-- pv_equiv track=rewrite | github.com/TylerFlar/tasque | src/tasque/discord/chain_status_panel.py | _truncate_lines
-- ===== SOURCE A (Python) =====
-- def _truncate_lines(lines: list[str], limit: int) -> str:
--     """Join ``lines`` with newlines, dropping the tail when the joined
--     text would exceed ``limit``. Always leaves a clear truncation marker
--     so the user knows there's more they aren't seeing."""
--     out: list[str] = []
--     used = 0
--     for line in lines:
--         # +1 for the newline.
--         added = len(line) + 1
--         if used + added > limit - 32:  # leave room for the marker
--             remaining = len(lines) - len(out)
--             out.append(f"… +{remaining} more steps")
--             break
--         out.append(line)
--         used += added
--     return "\n".join(out)
-- ===== SOURCE B (Python) =====
-- from itertools import accumulate
-- from bisect import bisect_right
--
-- def _truncate_lines(lines: list[str], limit: int) -> str:
--     """Prefix-sum table of per-line costs, then bisect for the cutoff."""
--     prefix = list(accumulate(len(line) + 1 for line in lines))
--     k = bisect_right(prefix, limit - 32)
--     if k == len(lines):
--         return "\n".join(lines)
--     return "\n".join(lines[:k] + [f"… +{len(lines) - k} more steps"])
-- ===== Notes on version B (the rewrite author's own statement) =====
-- stated objective: alternative
-- what changed: Replaces A's single early-break scan that accumulates output lines and a running total with a prefix-sum table of per-line costs, a bisect_right cutoff k on that table, and a separate assembly pass joining lines[:k] (plus the marker when k < len(lines)).
import Mathlib
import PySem

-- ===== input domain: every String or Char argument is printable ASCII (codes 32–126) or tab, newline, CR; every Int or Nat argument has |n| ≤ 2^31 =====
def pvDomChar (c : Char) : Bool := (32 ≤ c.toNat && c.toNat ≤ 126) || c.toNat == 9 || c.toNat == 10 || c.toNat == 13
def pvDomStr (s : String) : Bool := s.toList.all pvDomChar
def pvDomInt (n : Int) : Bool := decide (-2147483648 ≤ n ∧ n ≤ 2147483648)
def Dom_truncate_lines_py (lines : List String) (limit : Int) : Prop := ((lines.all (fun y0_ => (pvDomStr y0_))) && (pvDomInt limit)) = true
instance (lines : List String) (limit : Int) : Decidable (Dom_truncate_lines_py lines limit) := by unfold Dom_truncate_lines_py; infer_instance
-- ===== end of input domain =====

-- B replaces A's early-break accumulating scan with a prefix-sum table plus a bisect cutoff and a
-- separate assembly pass (objective: alternative decomposition, same O(total length) cost).

-- ===== PORT A =====
-- A's for-loop with break: structural recursion over the remaining lines,
-- carrying `out` and `used` exactly as the Python does (total = len(lines)).
def pvALoop (total limit : Int) : List String → List String → Int → List String
  | [], out, _ => out
  | line :: rest, out, used =>
    let added := PySem.Str.len line + 1
    if used + added > limit - 32 then
      out ++ ["… +" ++ PySem.Int.toStr (total - (out.length : Int)) ++ " more steps"]
    else
      pvALoop total limit rest (out ++ [line]) (used + added)

def truncate_lines_py (lines : List String) (limit : Int) : String :=
  PySem.Str.join "\n" (pvALoop (lines.length : Int) limit lines [] 0)

-- ===== PORT B =====
-- itertools.accumulate of (len(line)+1): the running prefix sums.
def pvPrefix : List String → Int → List Int
  | [], _ => []
  | line :: rest, acc =>
    let s := acc + (PySem.Str.len line + 1)
    s :: pvPrefix rest s

def truncate_lines_py_alt (lines : List String) (limit : Int) : String :=
  let pfx := pvPrefix lines 0
  -- bisect_right on the (strictly increasing) prefix table = number of leading entries ≤ cap
  let k := (pfx.takeWhile (fun c => c ≤ limit - 32)).length
  if k = lines.length then PySem.Str.join "\n" lines
  else PySem.Str.join "\n"
    (lines.take k ++ ["… +" ++ PySem.Int.toStr ((lines.length : Int) - (k : Int)) ++ " more steps"])

-- ===== PRECONDITION & SPEC =====
def Spec_truncate_lines_py (lines : List String) (limit : Int) (out : String) : Prop := out = truncate_lines_py_alt lines limit
instance (lines : List String) (limit : Int) (out : String) : Decidable (Spec_truncate_lines_py lines limit out) := by unfold Spec_truncate_lines_py; infer_instance

-- ===== CLAIM (what is proved, stated in full; the proofs are below) =====
def Claim_equal_truncate_lines_py : Prop := ∀ (lines : List String) (limit : Int), Dom_truncate_lines_py lines limit → Spec_truncate_lines_py lines limit (truncate_lines_py lines limit)

-- ===== LEMMAS AND PROOFS =====

-- Characterisation of A's loop in terms of B's prefix table.
lemma pvALoop_eq (total limit : Int) (rest : List String) :
    ∀ (out : List String) (used : Int),
    pvALoop total limit rest out used =
      (let k := ((pvPrefix rest used).takeWhile (fun c => c ≤ limit - 32)).length
       if k = rest.length then out ++ rest
       else out ++ rest.take k ++
         ["… +" ++ PySem.Int.toStr (total - (out.length : Int) - (k : Int)) ++ " more steps"]) := by
  induction rest with
  | nil => intro out used; simp [pvALoop, pvPrefix]
  | cons line rest ih =>
    intro out used
    simp only [pvALoop, pvPrefix, List.takeWhile]
    by_cases h : used + (PySem.Str.len line + 1) > limit - 32
    · rw [if_pos h]
      have hc : decide (used + (PySem.Str.len line + 1) ≤ limit - 32) = false :=
        decide_eq_false (by omega)
      simp only [hc]
      simp
    · rw [if_neg h]
      have hc : decide (used + (PySem.Str.len line + 1) ≤ limit - 32) = true :=
        decide_eq_true (by omega)
      rw [ih]
      simp only [hc, List.length_cons, List.length_append,
        List.length_nil, Nat.zero_add, List.take_succ_cons]
      split_ifs with h1 h2 h3 <;> try omega
      · simp
      · have : total - ((out.length + 1 : Nat) : Int) -
            (((pvPrefix rest (used + (PySem.Str.len line + 1))).takeWhile
              (fun c => c ≤ limit - 32)).length : Int)
            = total - (out.length : Int) -
              ((((pvPrefix rest (used + (PySem.Str.len line + 1))).takeWhile
                (fun c => c ≤ limit - 32)).length + 1 : Nat) : Int) := by
          push_cast; ring
        rw [this]
        simp

lemma truncate_agree (lines : List String) (limit : Int) :
    truncate_lines_py lines limit = truncate_lines_py_alt lines limit := by
  unfold truncate_lines_py truncate_lines_py_alt
  rw [pvALoop_eq]
  simp only []
  by_cases hk : ((pvPrefix lines 0).takeWhile (fun c => c ≤ limit - 32)).length = lines.length
  · simp [hk]
  · simp [hk]

-- ===== VERDICT (by name: the statement is the Claim_ definition above) =====
theorem truncate_lines_py_spec : Claim_equal_truncate_lines_py := by
  intro lines limit _
  exact truncate_agree lines limit
-- ===== LEMMAS AND PROOFS =====

-- sum of word lengths
def pvPsum (l : List String) : Int := (l.map PySem.Str.len).sum
-- length of " ".join l, with the convention pvS [] = -1
def pvS (l : List String) : Int := pvPsum l + l.length - 1

theorem pvPsum_nonneg (l : List String) : 0 ≤ pvPsum l := by
  induction l with
  | nil => simp [pvPsum]
  | cons w r ih =>
    have : 0 ≤ PySem.Str.len w := by simp [PySem.Str.len_eq]
    simp only [pvPsum, List.map_cons, List.sum_cons]
    have := ih
    simp only [pvPsum] at this
    omega

theorem pvS_cons (w : String) (l : List String) :
    pvS (w :: l) = pvS l + PySem.Str.len w + 1 := by
  simp only [pvS, pvPsum, List.map_cons, List.sum_cons, List.length_cons]
  push_cast; ring

theorem pvJoin_len (w : String) (kept : List String) :
    PySem.Str.len (PySem.Str.join " " (w :: kept)) = pvS (w :: kept) := by
  induction kept generalizing w with
  | nil =>
    simp [pvS, pvPsum, PySem.Str.len_eq, PySem.Str.toList_join, PySem.Chars.join_singleton]
  | cons x r ih =>
    have := ih x
    simp only [PySem.Str.len_eq, PySem.Str.toList_join, List.map_cons,
      PySem.Chars.join_cons_cons] at this ⊢
    rw [pvS_cons]
    simp only [PySem.Str.len_eq] at *
    simp
    simp at this
    omega

-- A's loop counted: pvCount returns k + (number of words consumed before the break)
def pvCount (overlap_chars : Int) : List String → Int → Nat → Nat
  | [], _, k => k
  | w :: rest, total, k =>
    let total' := total + PySem.Str.len w + 1
    if total' ≥ overlap_chars then k + 1
    else pvCount overlap_chars rest total' (k + 1)

theorem pvCount_shift (ov : Int) (l : List String) (t : Int) (k : Nat) :
    pvCount ov l t k = k + pvCount ov l t 0 := by
  induction l generalizing t k with
  | nil => simp [pvCount]
  | cons w rest ih =>
    simp only [pvCount]
    split_ifs with h
    · rfl
    · rw [ih _ (k + 1), ih _ 1]; omega

-- A's loop produces the reversed taken pref of the reversed word list
theorem pvALoop_eq (ov : Int) (rev : List String) :
    ∀ kept : List String,
      pvALoop ov rev kept =
        (rev.take (pvCount ov rev (pvS kept) 0)).reverse ++ kept := by
  induction rev with
  | nil => intro kept; simp [pvALoop, pvCount]
  | cons w rest ih =>
    intro kept
    have hj : pvS kept + PySem.Str.len w + 1 = pvS (w :: kept) := (pvS_cons w kept).symm
    simp only [pvALoop, pvCount, hj, pvJoin_len]
    split_ifs with h
    · simp
    · rw [ih (w :: kept), pvCount_shift ov rest (pvS (w :: kept)) 1, Nat.add_comm 1]
      simp

-- characterisation of pvCount: bounded, all earlier stops fail, and it stops on a hit or exhausts
theorem pvCount_spec (ov : Int) (l : List String) : ∀ t : Int,
    pvCount ov l t 0 ≤ l.length ∧
    (∀ m : Nat, 1 ≤ m → m < pvCount ov l t 0 → t + pvPsum (l.take m) + m < ov) ∧
    (t + pvPsum (l.take (pvCount ov l t 0)) + pvCount ov l t 0 ≥ ov ∨ pvCount ov l t 0 = l.length) := by
  induction l with
  | nil => intro t; refine ⟨by simp [pvCount], by simp [pvCount], Or.inr rfl⟩
  | cons w rest ih =>
    intro t
    simp only [pvCount]
    split_ifs with h
    · refine ⟨by simp, ?_, Or.inl ?_⟩
      · intro m h1 h2; omega
      · simpa [pvPsum] using h
    · rw [pvCount_shift ov rest _ 1]
      obtain ⟨hle, hmiss, hend⟩ := ih (t + PySem.Str.len w + 1)
      rw [Nat.add_comm 1 (pvCount ov rest (t + PySem.Str.len w + 1) 0)]
      refine ⟨by simp only [List.length_cons]; omega, ?_, ?_⟩
      · intro m h1 h2
        match m, h1 with
        | 1, _ => simpa [pvPsum] using h
        | (m' + 2), _ =>
          have := hmiss (m' + 1) (by omega) (by omega)
          simp only [List.take_succ_cons, pvPsum, List.map_cons, List.sum_cons] at this ⊢
          push_cast at this ⊢
          omega
      · rcases hend with hhit | hexh
        · left
          simp only [List.take_succ_cons, pvPsum, List.map_cons, List.sum_cons] at hhit ⊢
          push_cast at hhit ⊢
          omega
        · right; simp only [List.length_cons, hexh]

-- pvPsum is invariant under reverse and splits over take/drop
theorem pvPsum_reverse (l : List String) : pvPsum l.reverse = pvPsum l := by
  simp [pvPsum]
theorem pvPsum_take_drop (l : List String) (i : Nat) :
    pvPsum l = pvPsum (l.take i) + pvPsum (l.drop i) := by
  conv_lhs => rw [← List.take_append_drop i l]
  simp [pvPsum]

-- suffix join length is antitone in the start index
theorem pvS_drop_antitone (l : List String) (i j : Nat) (hij : i ≤ j) (hj : j ≤ l.length) :
    pvS (l.drop j) ≤ pvS (l.drop i) := by
  have hdd : List.drop (j - i) (List.drop i l) = List.drop j l := by
    rw [List.drop_drop]; congr 1; omega
  have h1 : l.drop i = (l.drop i).take (j - i) ++ l.drop j := by
    conv_lhs => rw [← List.take_append_drop (j - i) (l.drop i)]
    rw [hdd]
  have h2 : pvPsum (l.drop i) = pvPsum ((l.drop i).take (j - i)) + pvPsum (l.drop j) := by
    conv_lhs => rw [h1]
    simp [pvPsum]
  have h3 := pvPsum_nonneg ((l.drop i).take (j - i))
  simp only [pvS, List.length_drop]
  omega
——————————
Work instructions -> Filter on the word "else": copy each matching line from the entries above.

Task output ->
    else
  else PySem.Str.join "\n"
       else out ++ rest.take k ++
    else pvCount overlap_chars rest total' (k + 1)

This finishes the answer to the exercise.